Note: I am using a self-compiled linux kernel with my Orange Pi 5B. The default OrangePi Ubuntu Server Jammy images have Docker pre-loaded but doesn’t work with Ceph FS Storage (with RWO access modes) because of missing kernel modules. I wish to deploy this on a Kubernetes, and hence had to recompile the kernel with RBD and Ceph, and then install Docker to get everything setup. However, I will not cover Kubernetes based deployment in this article (may be in a future one). The sole reason for testing the docker approach was so it can easily port into Kubernetes with Ceph to utilize persistent distributed storage, someday. So if you are grabbing an off the shelf OPi5B you don’t really need to worry about Ceph or RBD kernels and installing docker.

Showing OS details

Goal

To run llama-2 models using docker containers on any commodity hardware (of both architecture types: amd64 and arm64) with 4 bit Quantization. In this article’s case: on an Orange Pi 5B (OPi5B). And more specifically, models: llama-2-7b/llama-2–7b-chat and llama-2-13b/llama-2-13b-chat.

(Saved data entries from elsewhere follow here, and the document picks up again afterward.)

-- the invariant of A's fold over List.range k
theorem A_invariant (a b : List Int) (k : Nat) :
    ((List.range k).foldl (fun st (j : Nat) => lcsBodyA a b st (j : Int))
        (0, PySem.Dict.empty, 0, 0)).1 = refM a b k ∧
    ((List.range k).foldl (fun st (j : Nat) => lcsBodyA a b st (j : Int))
        (0, PySem.Dict.empty, 0, 0)).2.2.1 = refS1 a k ∧
    ((List.range k).foldl (fun st (j : Nat) => lcsBodyA a b st (j : Int))
        (0, PySem.Dict.empty, 0, 0)).2.2.2 = refS1 b k ∧
    dictInv a b ((List.range k).foldl (fun st (j : Nat) => lcsBodyA a b st (j : Int))
        (0, PySem.Dict.empty, 0, 0)).2.1 k := by
  induction k with
  | zero =>
    refine ⟨rfl, rfl, rfl, ?_⟩
    intro v
    simp [prefL, PySem.Dict.get?_empty]
  | succ k ih =>
    obtain ⟨hM, h1, h2, hD⟩ := ih
    set st := (List.range k).foldl (fun st (j : Nat) => lcsBodyA a b st (j : Int))
        (0, PySem.Dict.empty, 0, 0) with hst
    rw [List.range_succ, List.foldl_append]
    simp only [List.foldl_cons, List.foldl_nil]
    have hdiff : (st.2.2.1 + PySem.List.pyGetD a (k : Int) 0) -
        (st.2.2.2 + PySem.List.pyGetD b (k : Int) 0) = refS a b (k + 1) := by
      rw [h1, h2]; simp [refS, refS1]
    have hMb := refM_bounds a b k
    by_cases hz : refS a b (k + 1) = 0
    · -- difflen == 0 branch
      have : lcsBodyA a b st (k : Int) =
          ((k : Int) + 1, st.2.1, st.2.2.1 + PySem.List.pyGetD a (k : Int) 0,
            st.2.2.2 + PySem.List.pyGetD b (k : Int) 0) := by
        unfold lcsBodyA
        simp only [hdiff]
        rw [if_pos hz]
      rw [this]
      refine ⟨?_, by simp [refS1, h1], by simp [refS1, h2], ?_⟩
      · have hg : gC a b k = (k : Int) + 1 := by unfold gC; rw [if_pos hz]
        simp only [refM, hg]
        have := hMb.2
        omega
      · intro v
        rw [hD v]
        by_cases hv : v = 0
        · simp [hv]
        · rw [if_neg hv, if_neg hv, index?_prefL_succ]
          right; rw [hz]; exact hv
    · -- difflen ≠ 0
      have hcont : st.2.1.contains (refS a b (k + 1)) =
          (PySem.List.index? (prefL a b k) (refS a b (k + 1))).isSome := by
        rw [PySem.Dict.contains_eq_isSome_get?, hD, if_neg hz]
        rcases PySem.List.index? (prefL a b k) (refS a b (k + 1)) with _ | j <;> simp
      by_cases hmem : refS a b (k + 1) ∈ prefL a b k
      · -- seen before: else-branch, maxlen updated
        obtain ⟨j, hj⟩ : ∃ j, PySem.List.index? (prefL a b k) (refS a b (k + 1)) = some j := by
          have := (PySem.List.index?_isSome_iff (xs := prefL a b k)
            (v := refS a b (k + 1))).2 hmem
          exact Option.isSome_iff_exists.1 this
        have hget : st.2.1.get? (refS a b (k + 1)) = some (j : Int) := by
          rw [hD, if_neg hz, hj]; rfl
        have : lcsBodyA a b st (k : Int) =
            (max ((k : Int) - (j : Int)) st.1, st.2.1,
              st.2.2.1 + PySem.List.pyGetD a (k : Int) 0,
              st.2.2.2 + PySem.List.pyGetD b (k : Int) 0) := by
          unfold lcsBodyA
          simp only [hdiff, if_neg hz, hcont, hj, Option.isSome_some, hget]
          simp
        rw [this]
        refine ⟨?_, by simp [refS1, h1], by simp [refS1, h2], ?_⟩
        · have hg : gC a b k = (k : Int) - (j : Int) := by
            unfold gC
            rw [if_neg hz, index?_prefL_succ a b k _ (Or.inl hmem), hj]
            rfl
          rw [hM]
          simp only [refM, hg]
          omega
        · intro v
          rw [hD v]
          by_cases hv : v = 0
          · simp [hv]
          · rw [if_neg hv, if_neg hv, index?_prefL_succ]
            by_cases hvv : v = refS a b (k + 1)
            · left; rw [hvv]; exact hmem
            · right; exact hvv
      · -- first time seen: insert branch
        have hnone : PySem.List.index? (prefL a b k) (refS a b (k + 1)) = none := by
          rw [PySem.List.index?_eq_none_iff]; exact hmem
        have : lcsBodyA a b st (k : Int) =
            (st.1, st.2.1.insert (refS a b (k + 1)) (k : Int),
              st.2.2.1 + PySem.List.pyGetD a (k : Int) 0,
              st.2.2.2 + PySem.List.pyGetD b (k : Int) 0) := by
          unfold lcsBodyA
          simp only [hdiff, if_neg hz, hcont, hnone, Option.isSome_none]
          simp
        rw [this]
        refine ⟨?_, by simp [refS1, h1], by simp [refS1, h2], ?_⟩
        · have hg : gC a b k = (k : Int) - (k : Int) := by
            unfold gC
            rw [if_neg hz, prefL_succ,
              PySem.List.index?_append_singleton_self _ _ hmem, length_prefL]
            rfl
          rw [hM]
          simp only [refM, hg]
          have := hMb.1
          omega
        · intro v
          rw [PySem.Dict.get?_insert]
          by_cases hvv : v = refS a b (k + 1)
          · rw [if_pos hvv, hvv, if_neg hz, prefL_succ,
              PySem.List.index?_append_singleton_self _ _ hmem, length_prefL]
            rfl
          · rw [if_neg hvv, hD v]
            by_cases hv : v = 0
            · simp [hv]
            · rw [if_neg hv, if_neg hv, index?_prefL_succ a b k v (Or.inr hvv)]

-- ----- B-side reference lemmas -----

theorem bestFrom_nonneg (a b : List Int) (s m : Nat) : 0 ≤ bestFrom a b s m := by
  induction m with
  | zero => simp [bestFrom]
  | succ m ih => simp only [bestFrom]; exact le_trans ih (le_max_left _ _)

theorem refB_nonneg (a b : List Int) (N k : Nat) : 0 ≤ refB a b N k := by
  induction k with
  | zero => simp [refB]
  | succ k ih => simp only [refB]; exact le_trans ih (le_max_left _ _)

theorem valB_le_bestFrom (a b : List Int) (s m' m : Nat) (h : m' < m) :
    valB a b s (s + m') ≤ bestFrom a b s m := by
  induction m with
  | zero => omega
  | succ m ih =>
    simp only [bestFrom]
    by_cases hm : m' = m
    · subst hm; exact le_max_right _ _
    · exact le_trans (ih (by omega)) (le_max_left _ _)

theorem bestFrom_le (a b : List Int) (s m : Nat) (X : Int) (h0 : 0 ≤ X)
    (h : ∀ m', m' < m → valB a b s (s + m') ≤ X) : bestFrom a b s m ≤ X := by
  induction m with
  | zero => simpa [bestFrom] using h0
  | succ m ih =>
    simp only [bestFrom]
    exact max_le (ih (fun m' hm => h m' (by omega))) (h m (by omega))

theorem bestFrom_le_refB (a b : List Int) (N s k : Nat) (h : s < k) :
    bestFrom a b s (N - s) ≤ refB a b N k := by
  induction k with
  | zero => omega
  | succ k ih =>
    simp only [refB]
    by_cases hs : s = k
    · subst hs; exact le_max_right _ _
    · exact le_trans (ih (by omega)) (le_max_left _ _)

theorem refB_le (a b : List Int) (N k : Nat) (X : Int) (h0 : 0 ≤ X)
    (h : ∀ s, s < k → bestFrom a b s (N - s) ≤ X) : refB a b N k ≤ X := by
  induction k with
  | zero => simpa [refB] using h0
  | succ k ih =>
    simp only [refB]
    exact max_le (ih (fun s hs => h s (by omega))) (h k (by omega))

theorem gC_le_refM (a b : List Int) (e N : Nat) (h : e < N) : gC a b e ≤ refM a b N := by
  induction N with
  | zero => omega
  | succ N ih =>
    simp only [refM]
    by_cases he : e = N
    · subst he; exact le_max_right _ _
    · exact le_trans (ih (by omega)) (le_max_left _ _)

theorem refM_le (a b : List Int) (N : Nat) (X : Int) (h0 : 0 ≤ X)
    (h : ∀ e, e < N → gC a b e ≤ X) : refM a b N ≤ X := by
  induction N with
  | zero => simpa [refM] using h0
  | succ N ih =>
    simp only [refM]
    exact max_le (ih (fun e he => h e (by omega))) (h N (by omega))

For demonstration purposes in this article I will use the llama-2-13b-chat model.

Memory requirements for running llama-2 models with 4-bit quantization. Lifted from documentation

An OPi5B has enough memory to run both 7b-chat and 13b/13b-chat 4-bit quantized models. So let’s get started.

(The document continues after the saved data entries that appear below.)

-- pv_equiv track=rewrite | github.com/NanChanNN/FlowHON | code/hon_or/main_hon.py | getTracingTime
-- ===== SOURCE A (Python) =====
-- def getTracingTime(RawTrajectories):
--     nodeTracingTime = []
--
--     for movement in RawTrajectories:
--         current = []
--         movement = movement[1]
--         prevNode = int(movement[0])
--         times = 1
--         for node in movement[1:]:
--             node = int(node)
--             if prevNode != node:
--                 current.append(tuple([prevNode, times]))
--                 prevNode = node
--                 times = 0
--             times+=1
--
--         nodeTracingTime.append(current)
--
--     return nodeTracingTime
-- ===== SOURCE B (Python) =====
-- def getTracingTime(RawTrajectories):
--     nodeTracingTime = []
--     for movement in RawTrajectories:
--         seq = [int(x) for x in movement[1]]
--         # phase 1: positions where the value changes, together with the value that just ended
--         changes = [(i, a) for i, (a, b) in enumerate(zip(seq, seq[1:]), 1) if a != b]
--         # phase 2: run lengths are the gaps between consecutive change positions
--         runs = []
--         start = 0
--         for i, v in changes:
--             runs.append((v, i - start))
--             start = i
--         nodeTracingTime.append(runs)
--     return nodeTracingTime
-- ===== Notes on version B (the rewrite author's own statement) =====
-- stated objective: alternative
-- what changed: A's single-pass prev/counter scan that emits a run at each change is replaced by a two-phase decomposition: first list the change positions (paired with the value that just ended) via enumerate/zip, then derive run lengths from the gaps between consecutive change positions.
import Mathlib
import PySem

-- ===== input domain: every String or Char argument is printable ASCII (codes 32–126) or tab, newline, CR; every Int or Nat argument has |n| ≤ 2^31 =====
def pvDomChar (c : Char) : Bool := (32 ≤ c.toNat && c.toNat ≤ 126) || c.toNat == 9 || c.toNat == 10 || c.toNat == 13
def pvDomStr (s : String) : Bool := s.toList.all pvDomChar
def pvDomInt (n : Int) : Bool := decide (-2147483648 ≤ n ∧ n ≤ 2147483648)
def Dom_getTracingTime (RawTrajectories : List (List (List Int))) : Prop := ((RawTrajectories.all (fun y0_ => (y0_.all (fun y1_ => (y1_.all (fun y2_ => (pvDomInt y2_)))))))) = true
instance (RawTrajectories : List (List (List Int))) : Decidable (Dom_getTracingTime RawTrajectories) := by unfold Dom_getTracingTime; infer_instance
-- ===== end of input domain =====

-- B replaces A's single-pass counter loop by a two-phase decomposition (list the change
-- positions with the value that ended there, then derive run lengths from the index gaps);
-- objective: alternative (same cost, different structure).


-- ===== PORT A =====
-- literal transliteration of A: for each movement take movement[1], read its head,
-- then scan the tail keeping (current, prevNode, times); the final run is never appended.
def getTracingTime (RawTrajectories : List (List (List Int))) : List (List (Int × Int)) :=
  RawTrajectories.foldl (fun nodeTracingTime movement =>
    match PySem.List.pyGet? movement 1 with
    | none => nodeTracingTime        -- IndexError in Python (excluded by Pre_)
    | some mv =>
      match PySem.List.pyGet? mv 0 with
      | none => nodeTracingTime      -- IndexError in Python (excluded by Pre_)
      | some prev0 =>
        let st := (PySem.List.slice mv (some 1) none).foldl
          (fun (s : List (Int × Int) × Int × Int) node =>
            if s.2.1 ≠ node then (s.1 ++ [(s.2.1, s.2.2)], node, 0 + 1)
            else (s.1, s.2.1, s.2.2 + 1))
          ([], prev0, 1)
        nodeTracingTime ++ [st.1]) []

-- ===== PORT B =====
-- literal transliteration of B: change positions paired with the ended value, then a walk
-- over the change list turning index gaps into run lengths.
def getTracingTime_alt (RawTrajectories : List (List (List Int))) : List (List (Int × Int)) :=
  RawTrajectories.foldl (fun nodeTracingTime movement =>
    match PySem.List.pyGet? movement 1 with
    | none => nodeTracingTime        -- IndexError in Python (excluded by Pre_)
    | some seq =>
      let changes := ((PySem.List.enumerate (seq.zip (PySem.List.slice seq (some 1) none)) 1).filter
          (fun x => x.2.1 ≠ x.2.2)).map (fun x => (x.1, x.2.1))
      let runs := (changes.foldl (fun (s : List (Int × Int) × Int) c =>
          (s.1 ++ [(c.2, c.1 - s.2)], c.1)) ([], 0)).1
      nodeTracingTime ++ [runs]) []

-- ===== PRECONDITION & SPEC =====
-- Pre_ excludes exactly the inputs on which Python A raises IndexError: a movement with
-- fewer than two components (movement[1]) or an empty movement[1] (movement[0] inside it).
def Pre_getTracingTime (RawTrajectories : List (List (List Int))) : Prop :=
  ∀ m ∈ RawTrajectories, 2 ≤ m.length ∧ m.getD 1 [] ≠ []
instance (RawTrajectories : List (List (List Int))) : Decidable (Pre_getTracingTime RawTrajectories) := by unfold Pre_getTracingTime; infer_instance
def pvWitness_getTracingTime : List (List (List Int)) := [[[0], [1, 1, 2, 2, 3]], [[5], [4]]]

def Spec_getTracingTime (RawTrajectories : List (List (List Int))) (out : List (List (Int × Int))) : Prop := out = getTracingTime_alt RawTrajectories
instance (RawTrajectories : List (List (List Int))) (out : List (List (Int × Int))) : Decidable (Spec_getTracingTime RawTrajectories out) := by unfold Spec_getTracingTime; infer_instance

-- ===== CLAIM (what is proved, stated in full; the proofs are below) =====
def Claim_equal_getTracingTime : Prop := ∀ (RawTrajectories : List (List (List Int))), Dom_getTracingTime RawTrajectories → Pre_getTracingTime RawTrajectories → Spec_getTracingTime RawTrajectories (getTracingTime RawTrajectories)

-- ===== LEMMAS AND PROOFS =====

-- A's inner loop without its accumulator.
def fA : List Int → Int → Int → List (Int × Int)
  | [], _, _ => []
  | n :: ns, prev, times =>
    if prev ≠ n then (prev, times) :: fA ns n (0 + 1) else fA ns prev (times + 1)

lemma foldA (rest : List Int) (cur : List (Int × Int)) (prev times : Int) :
    (rest.foldl (fun (s : List (Int × Int) × Int × Int) node =>
        if s.2.1 ≠ node then (s.1 ++ [(s.2.1, s.2.2)], node, 0 + 1)
        else (s.1, s.2.1, s.2.2 + 1)) (cur, prev, times)).1
      = cur ++ fA rest prev times := by
  induction rest generalizing cur prev times with
  | nil => simp [fA]
  | cons n ns ih =>
    rw [List.foldl_cons]
    by_cases h : prev = n
    · rw [if_neg (by simp [h])]
      rw [ih]
      simp [fA, h]
    · rw [if_pos (by simpa using h)]
      rw [ih]
      simp [fA, h]

-- B's change list without enumerate/zip: chg xs i lists, for each position where xs changes,
-- (absolute index of the new value counted from i for xs's second element, old value).
def chg : List Int → Int → List (Int × Int)
  | [], _ => []
  | [_], _ => []
  | a :: b :: t, i => (if a ≠ b then [(i, a)] else []) ++ chg (b :: t) (i + 1)

lemma chg_eq (xs : List Int) (s : Int) :
    ((PySem.List.enumerate (xs.zip (xs.drop 1)) s).filter
        (fun x => x.2.1 ≠ x.2.2)).map (fun x => (x.1, x.2.1)) = chg xs s := by
  induction xs generalizing s with
  | nil => simp [chg, PySem.List.enumerate_nil]
  | cons a xs ih =>
    cases xs with
    | nil => simp [chg, PySem.List.enumerate_nil]
    | cons b t =>
      by_cases h : a = b
      all_goals
        simpa [chg, PySem.List.enumerate_cons, List.zip, h, List.drop_one] using ih (s + 1)

-- B's second phase without its accumulator.
def walk : List (Int × Int) → Int → List (Int × Int)
  | [], _ => []
  | c :: cs, start => (c.2, c.1 - start) :: walk cs c.1

lemma foldB (cs : List (Int × Int)) (cur : List (Int × Int)) (start : Int) :
    (cs.foldl (fun (s : List (Int × Int) × Int) c =>
        (s.1 ++ [(c.2, c.1 - s.2)], c.1)) (cur, start)).1 = cur ++ walk cs start := by
  induction cs generalizing cur start with
  | nil => simp [walk]
  | cons c cs ih => simp [List.foldl, walk, ih]

-- the bridge: walking the change list reproduces A's counter scan.
lemma walk_chg (xs : List Int) (a s t : Int) :
    walk (chg (a :: xs) (s + t)) s = fA xs a t := by
  induction xs generalizing a s t with
  | nil => simp [chg, walk, fA]
  | cons b u ih =>
    by_cases h : a = b
    · subst h
      simp only [chg, fA, ne_eq, not_true_eq_false, if_false, List.nil_append]
      have h1 : s + t + 1 = s + (t + 1) := by ring
      rw [h1]
      exact ih a s (t + 1)
    · simp only [chg, fA, if_pos (show a ≠ b from h), List.singleton_append, walk]
      have h2 : s + t - s = t := by ring
      rw [h2]
      have := ih (a := b) (s := s + t) (t := 1)
      rw [this]
      norm_num

-- one trajectory: A's counter scan equals B's change-walk.
lemma step_eq (acc : List (List (Int × Int))) (m : List (List Int))
    (hlen : 2 ≤ m.length) (hne : m.getD 1 [] ≠ []) :
    (match PySem.List.pyGet? m 1 with
      | none => acc
      | some mv =>
        match PySem.List.pyGet? mv 0 with
        | none => acc
        | some prev0 =>
          acc ++ [((PySem.List.slice mv (some 1) none).foldl
            (fun (s : List (Int × Int) × Int × Int) node =>
              if s.2.1 ≠ node then (s.1 ++ [(s.2.1, s.2.2)], node, 0 + 1)
              else (s.1, s.2.1, s.2.2 + 1)) ([], prev0, 1)).1])
    = (match PySem.List.pyGet? m 1 with
      | none => acc
      | some seq =>
        acc ++ [((((PySem.List.enumerate (seq.zip (PySem.List.slice seq (some 1) none)) 1).filter
            (fun x => x.2.1 ≠ x.2.2)).map (fun x => (x.1, x.2.1))).foldl
          (fun (s : List (Int × Int) × Int) c =>
            (s.1 ++ [(c.2, c.1 - s.2)], c.1)) ([], 0)).1]) := by
  match m, hlen with
  | m0 :: m1 :: mr, _ =>
    have hget : PySem.List.pyGet? (m0 :: m1 :: mr) (1 : Int) = some m1 := by
      simp [PySem.List.pyGet?, PySem.List.pyIdx?]
    rw [hget]
    have hm1 : m1 ≠ [] := by simpa using hne
    match m1, hm1 with
    | p0 :: rest, _ =>
      dsimp only
      have h0 : PySem.List.pyGet? (p0 :: rest) (0 : Int) = some p0 := by
        simp [PySem.List.pyGet?, PySem.List.pyIdx?]
      rw [h0]
      dsimp only
      have hs : PySem.List.slice (p0 :: rest) (some 1) none = rest := by
        simp [PySem.List.slice_some_none, PySem.List.clampIdx]
      rw [hs]
      rw [foldA]
      have hc := chg_eq (p0 :: rest) 1
      simp only [List.drop_one, List.tail_cons] at hc
      rw [hc, foldB]
      have := walk_chg rest p0 0 1
      simp only [zero_add] at this
      rw [this]

theorem getTracingTime_spec : Claim_equal_getTracingTime := by
  intro R _hdom hpre
  unfold Spec_getTracingTime getTracingTime getTracingTime_alt
  apply PySem.List.foldl_congr_mem
  intro acc m hm
  exact step_eq acc m (hpre m hm).1 (hpre m hm).2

  1. Install and/or validate docker:
# Install Docker
$ sudo apt-get update
$ sudo apt-get upgrade
$ curl -fsSL test.docker.com -o get-docker.sh && sh get-docker.sh

# Give current user permissions to run docker without sudo
$ sudo usermod -aG docker $USER

# Activate changes to current shell without relogging
$ newgrp docker

# Validate docker
$ docker image ls

2. Accept Licenses from Meta Website. This will provide you with a commercial license to use this open-source model. Once you accept, Meta will send you an email with a link to download the models and their weights.
Note: These download links are short-lived and only valid for 24 hours. So make sure you download them within that time frame. Otherwise you will have to re-accept the terms again.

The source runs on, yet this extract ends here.